It’s an important job because the NBA is poised for a new set of media rights deals in coming years that the league hopes results in tens of billions of dollars in new revenue. Using marketing campaigns to convince fans of different generations to sustain viewership of live games and other content across a multitude of technologies is critical for Adam Silver and his lieutenants in their quest to monetize the NBA’s fans.

Her first major NBA marketing effort debuts Tuesday. The Henault-helmed campaign is called “We Are All in the Finals” and was produced by Brooklyn-based creative agency Translation.

Planning, she said, began at the end of last year. “This has been the creative I’ve had the most impact on from a marketing perspective,” Henault said.
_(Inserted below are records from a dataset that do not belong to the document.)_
theorem popLoop_eq :
    ∀ (Q : List Int) (fuel : Nat) (P : List Int) (d : PySem.Dict Int Int),
      Q.length ≤ fuel → FM (P ++ Q) d →
      (popLoop fuel (P ++ Q) d ((P.length : Int) - 1)).1 = P ∧
      FM P (popLoop fuel (P ++ Q) d ((P.length : Int) - 1)).2 := by
  intro Q
  induction Q using List.reverseRecOn with
  | nil =>
    intro fuel P d hf hFM
    cases fuel with
    | zero => exact ⟨by simp [popLoop], by simp only [popLoop]; simpa using hFM⟩
    | succ fuel =>
      rw [popLoop, if_neg (by simp)]
      exact ⟨by simp, by simpa using hFM⟩
  | append_singleton Q' v ih =>
    intro fuel P d hf hFM
    cases fuel with
    | zero => simp at hf
    | succ fuel =>
      have hassoc : P ++ (Q' ++ [v]) = (P ++ Q') ++ [v] := by simp
      rw [popLoop, if_pos (by simp)]
      rw [hassoc, PySem.List.pyGetD_neg_one_append_singleton, List.dropLast_concat]
      rw [show (((P ++ Q' ++ [v]).length : Int) - 1) = ((P ++ Q').length : Int) by
        simp; omega]
      exact ih fuel P _ (by simp at hf ⊢; omega) (FM_pop (P ++ Q') v d (by rwa [hassoc] at hFM))

-- the dict lookup on prefix sums computes exactly findJ
theorem sum_drop_eq {st : List Int} {m : Nat} :
    (st.drop m).sum = st.sum - (st.take m).sum := by
  have := List.sum_take_add_sum_drop st m
  omega

theorem mem_prefixes {st : List Int} {m : Nat} (h : m < st.length + 1) :
    (st.take m).sum ∈ prefixes st := by
  unfold prefixes
  exact List.mem_map.mpr ⟨m, List.mem_range.mpr h, rfl⟩
-- pv_equiv track=rewrite | github.com/AdamZhouSE/pythonHomework | Code/CodeRecords/2974/60580/293024.py | noRotate
-- ===== SOURCE A (Python) =====
-- def isRotate(str):
--     a = len(str)
--     i = 0
--     while i < a:
--         if str[i] != str[a - 1 - i]:
--             return False
--         i += 1
--     if i == a:
--         return True
--
-- def noRotate(str):
--     size = len(str)
--     i = 2
--     result = 0
--     l = []
--     while i <= size:
--         j = 0
--         while (i + j) <= size:
--             if i % 2 == 0 or (not isRotate(str[j:j + i])):
--                 if str[j:j + i] in l:
--                     j += 1
--                     continue
--                 else:
--                     result += 1
--                     l.append(str[j:j + i])
--             j += 1
--         i += 1
--     return result
-- ===== SOURCE B (Python) =====
-- def noRotate(str):
--     # Complementary counting: all distinct substrings of length >= 2, minus the
--     # distinct odd-length palindromes, which are enumerated by expanding around
--     # each center (no per-substring palindrome test).
--     n = len(str)
--     subs = set()
--     for j in range(n):
--         t = ""
--         for k in range(j, n):
--             t = t + str[k]
--             if len(t) >= 2:
--                 subs.add(t)
--     pals = set()
--     for c in range(n):
--         r = 1
--         while r <= c and c + r < n and str[c - r] == str[c + r]:
--             pals.add(str[c - r:c + r + 1])
--             r += 1
--     return len(subs) - len(pals)
-- ===== Notes on version B (the rewrite author's own statement) =====
-- stated objective: faster
-- what changed: B counts by complement with different enumeration strategies: it collects all distinct substrings of length >= 2 by extending each suffix one character at a time into a hash set, separately enumerates the distinct odd-length palindromes by expanding around each center while characters match (no per-substring palindrome test and no dedup-list scan), and returns the difference of the two set sizes.
import Mathlib
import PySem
Featured in the multi-spot TV and social campaign are South Korean rapper and NBA ambassador Suga (of the boy band BTS), skateboarder Tony Hawk, late-night host Jimmy Kimmel, and retired NFL quarterbacks Peyton and Eli Manning. Oh, and a couple of guys named Magic Johnson and Larry Bird (and their championship rings) are in the campaign, too.
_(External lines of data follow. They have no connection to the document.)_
-- pv_equiv track=rewrite | github.com/3xt3r/distrib | sbom_alt_cve_working.py | rpmvercmp_segment
-- ===== SOURCE A (Python) =====
-- def rpmvercmp_segment(a: str, b: str) -> int:
--     """Pure Python approximation of rpmvercmp, handles alnum, ~ and ^."""
--     if a == b:
--         return 0
--     i = j = 0
--     la, lb = len(a), len(b)
--
--     while i < la or j < lb:
--         while i < la and not a[i].isalnum() and a[i] not in "~^":
--             i += 1
--         while j < lb and not b[j].isalnum() and b[j] not in "~^":
--             j += 1
--
--         if i < la and a[i] == "~":
--             if j >= lb or b[j] != "~":
--                 return -1
--             i += 1; j += 1
--             continue
--         if j < lb and b[j] == "~":
--             return 1
--
--         if i < la and a[i] == "^":
--             if j >= lb:
--                 return 1
--             if b[j] != "^":
--                 return 1
--             i += 1; j += 1
--             continue
--         if j < lb and b[j] == "^":
--             if i >= la:
--                 return -1
--             return -1
--
--         if i >= la or j >= lb:
--             break
--
--         isnum_a = a[i].isdigit()
--         isnum_b = b[j].isdigit()
--
--         ia = i
--         if isnum_a:
--             while i < la and a[i].isdigit():
--                 i += 1
--             seg_a = a[ia:i].lstrip("0") or "0"
--         else:
--             while i < la and a[i].isalpha():
--                 i += 1
--             seg_a = a[ia:i]
--
--         jb = j
--         if isnum_b:
--             while j < lb and b[j].isdigit():
--                 j += 1
--             seg_b = b[jb:j].lstrip("0") or "0"
--         else:
--             while j < lb and b[j].isalpha():
--                 j += 1
--             seg_b = b[jb:j]
--
--         if isnum_a and not isnum_b:
--             return 1
--         if not isnum_a and isnum_b:
--             return -1
--
--         if isnum_a and len(seg_a) != len(seg_b):
--             return 1 if len(seg_a) > len(seg_b) else -1
--
--         if seg_a != seg_b:
--             return 1 if seg_a > seg_b else -1
--
--     if i >= la and j >= lb:
--         return 0
--     if i >= la:
--         return -1
--     return 1
-- ===== SOURCE B (Python) =====
-- def _tokens(s):
--     """One-pass tokenizer: ('~',''), ('^',''), ('num', digits-without-leading-zeros), ('alpha', letters)."""
--     toks = []
--     i, n = 0, len(s)
--     while i < n:
--         c = s[i]
--         if c in '~^':
--             toks.append((c, ''))
--             i += 1
--         elif c.isdigit():
--             j = i
--             while j < n and s[j].isdigit():
--                 j += 1
--             toks.append(('num', s[i:j].lstrip('0') or '0'))
--             i = j
--         elif c.isalpha():
--             j = i
--             while j < n and s[j].isalpha():
--                 j += 1
--             toks.append(('alpha', s[i:j]))
--             i = j
--         else:
--             i += 1
--     return toks
--
--
-- def rpmvercmp_segment(a: str, b: str) -> int:
--     """Tokenize each string once, then compare token lists position by position."""
--     if a == b:
--         return 0
--     ta, tb = _tokens(a), _tokens(b)
--     k = 0
--     while True:
--         x = ta[k] if k < len(ta) else None
--         y = tb[k] if k < len(tb) else None
--         if x is not None and x[0] == '~':
--             if y is None or y[0] != '~':
--                 return -1
--             k += 1
--             continue
--         if y is not None and y[0] == '~':
--             return 1
--         if x is not None and x[0] == '^':
--             if y is None or y[0] != '^':
--                 return 1
--             k += 1
--             continue
--         if y is not None and y[0] == '^':
--             return -1
--         if x is None or y is None:
--             if x is None and y is None:
--                 return 0
--             return -1 if x is None else 1
--         if x[0] == 'num' and y[0] == 'alpha':
--             return 1
--         if x[0] == 'alpha' and y[0] == 'num':
--             return -1
--         if x[0] == 'num' and len(x[1]) != len(y[1]):
--             return 1 if len(x[1]) > len(y[1]) else -1
--         if x[1] != y[1]:
--             return 1 if x[1] > y[1] else -1
--         k += 1
-- ===== Notes on version B (the rewrite author's own statement) =====
-- stated objective: alternative
-- what changed: A walks both strings with one interleaved two-index loop that skips, classifies and slices on the fly; B first tokenizes each string independently in one pass into ~/^/num/alpha tokens (numeric tokens already zero-stripped) and then compares the two token lists position by position.
import Mathlib
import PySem

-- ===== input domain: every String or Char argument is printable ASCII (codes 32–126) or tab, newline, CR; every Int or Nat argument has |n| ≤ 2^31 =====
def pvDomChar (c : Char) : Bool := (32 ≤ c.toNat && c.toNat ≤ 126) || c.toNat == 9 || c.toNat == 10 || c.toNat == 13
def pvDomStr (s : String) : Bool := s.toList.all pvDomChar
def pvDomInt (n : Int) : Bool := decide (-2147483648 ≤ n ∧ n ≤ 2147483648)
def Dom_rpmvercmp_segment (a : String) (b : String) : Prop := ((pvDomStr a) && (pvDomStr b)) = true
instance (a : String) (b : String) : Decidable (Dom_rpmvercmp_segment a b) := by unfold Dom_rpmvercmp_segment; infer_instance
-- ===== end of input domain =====

-- B restructures A's single interleaved index-walk into a one-pass tokenizer plus a
-- positional token-list comparison (objective: alternative decomposition, same cost).

-- shared ports of Python char/str built-ins (exact on the ASCII domain):
-- c.isdigit() / c.isalpha() for ASCII chars
def pyIsDigit (c : Char) : Bool := '0' ≤ c && c ≤ '9'
def pyIsAlpha (c : Char) : Bool := ('a' ≤ c && c ≤ 'z') || ('A' ≤ c && c ≤ 'Z')
-- "not a[i].isalnum() and a[i] not in '~^'" (separator chars that both programs skip)
def sepChar (c : Char) : Bool := !(pyIsDigit c || pyIsAlpha c) && c ≠ '~' && c ≠ '^'
-- s.lstrip("0") or "0"
def stripZeros (s : List Char) : List Char :=
  let t := s.dropWhile (· = '0')
  if t = [] then ['0'] else t
-- Python's  seg_a > seg_b  on strings (code-point lexicographic)
def lexGt : List Char → List Char → Bool
  | _ :: _, [] => true
  | [], _ => false
  | c :: cs, d :: ds => if c = d then lexGt cs ds else decide (d < c)

-- ===== PORT A =====
-- A's outer while loop; the two inner "skip separator" while loops are the sepChar
-- recursive cases, the digit/alpha segment-consuming inner loops are takeWhile/dropWhile.
def loopA (xs ys : List Char) : Int :=
  match xs, ys with
  | [], [] => 0
  | [], y :: yr =>
    if sepChar y then loopA [] yr
    else if y = '~' then 1 else if y = '^' then -1 else -1
  | x :: xr, [] =>
    if sepChar x then loopA xr []
    else if x = '~' then -1 else if x = '^' then 1 else 1
  | x :: xr, y :: yr =>
    if sepChar x then loopA xr (y :: yr)
    else if sepChar y then loopA (x :: xr) yr
    else if x = '~' then (if y = '~' then loopA xr yr else -1)
    else if y = '~' then 1
    else if x = '^' then (if y = '^' then loopA xr yr else 1)
    else if y = '^' then -1
    else
      let na := pyIsDigit x
      let nb := pyIsDigit y
      let sa := if na then stripZeros (x :: xr.takeWhile pyIsDigit) else x :: xr.takeWhile pyIsAlpha
      let sb := if nb then stripZeros (y :: yr.takeWhile pyIsDigit) else y :: yr.takeWhile pyIsAlpha
      if na && !nb then 1
      else if !na && nb then -1
      else if na && (sa.length ≠ sb.length : Bool) then (if sa.length > sb.length then 1 else -1)
      else if sa ≠ sb then (if lexGt sa sb then 1 else -1)
      else loopA (if na then xr.dropWhile pyIsDigit else xr.dropWhile pyIsAlpha)
                 (if nb then yr.dropWhile pyIsDigit else yr.dropWhile pyIsAlpha)
  termination_by xs.length + ys.length
  decreasing_by
  all_goals simp only [List.length_cons]
  all_goals try omega
  all_goals
    (have h1 := List.length_dropWhile_le (p := pyIsDigit) xr
     have h2 := List.length_dropWhile_le (p := pyIsAlpha) xr
     have h3 := List.length_dropWhile_le (p := pyIsDigit) yr
     have h4 := List.length_dropWhile_le (p := pyIsAlpha) yr
     split <;> split <;> omega)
Normally, the finals marketing would begin closer to the end of the playoffs, but the league opted to go earlier this season. The TV spot, narrated by actor John Malkovich, debuts at 7:30 p.m. Tuesday during Game 5 of Celtics-Sixers on TNT and will be all over the league’s social media accounts and its app.

“We’re looking to really raise awareness while the playoffs are still going,” Henault said. Game 1 of the NBA Finals is set for 8:30 p.m. June 1 on ABC, and a potential Game 7 series-ender would be 8 p.m. June 18.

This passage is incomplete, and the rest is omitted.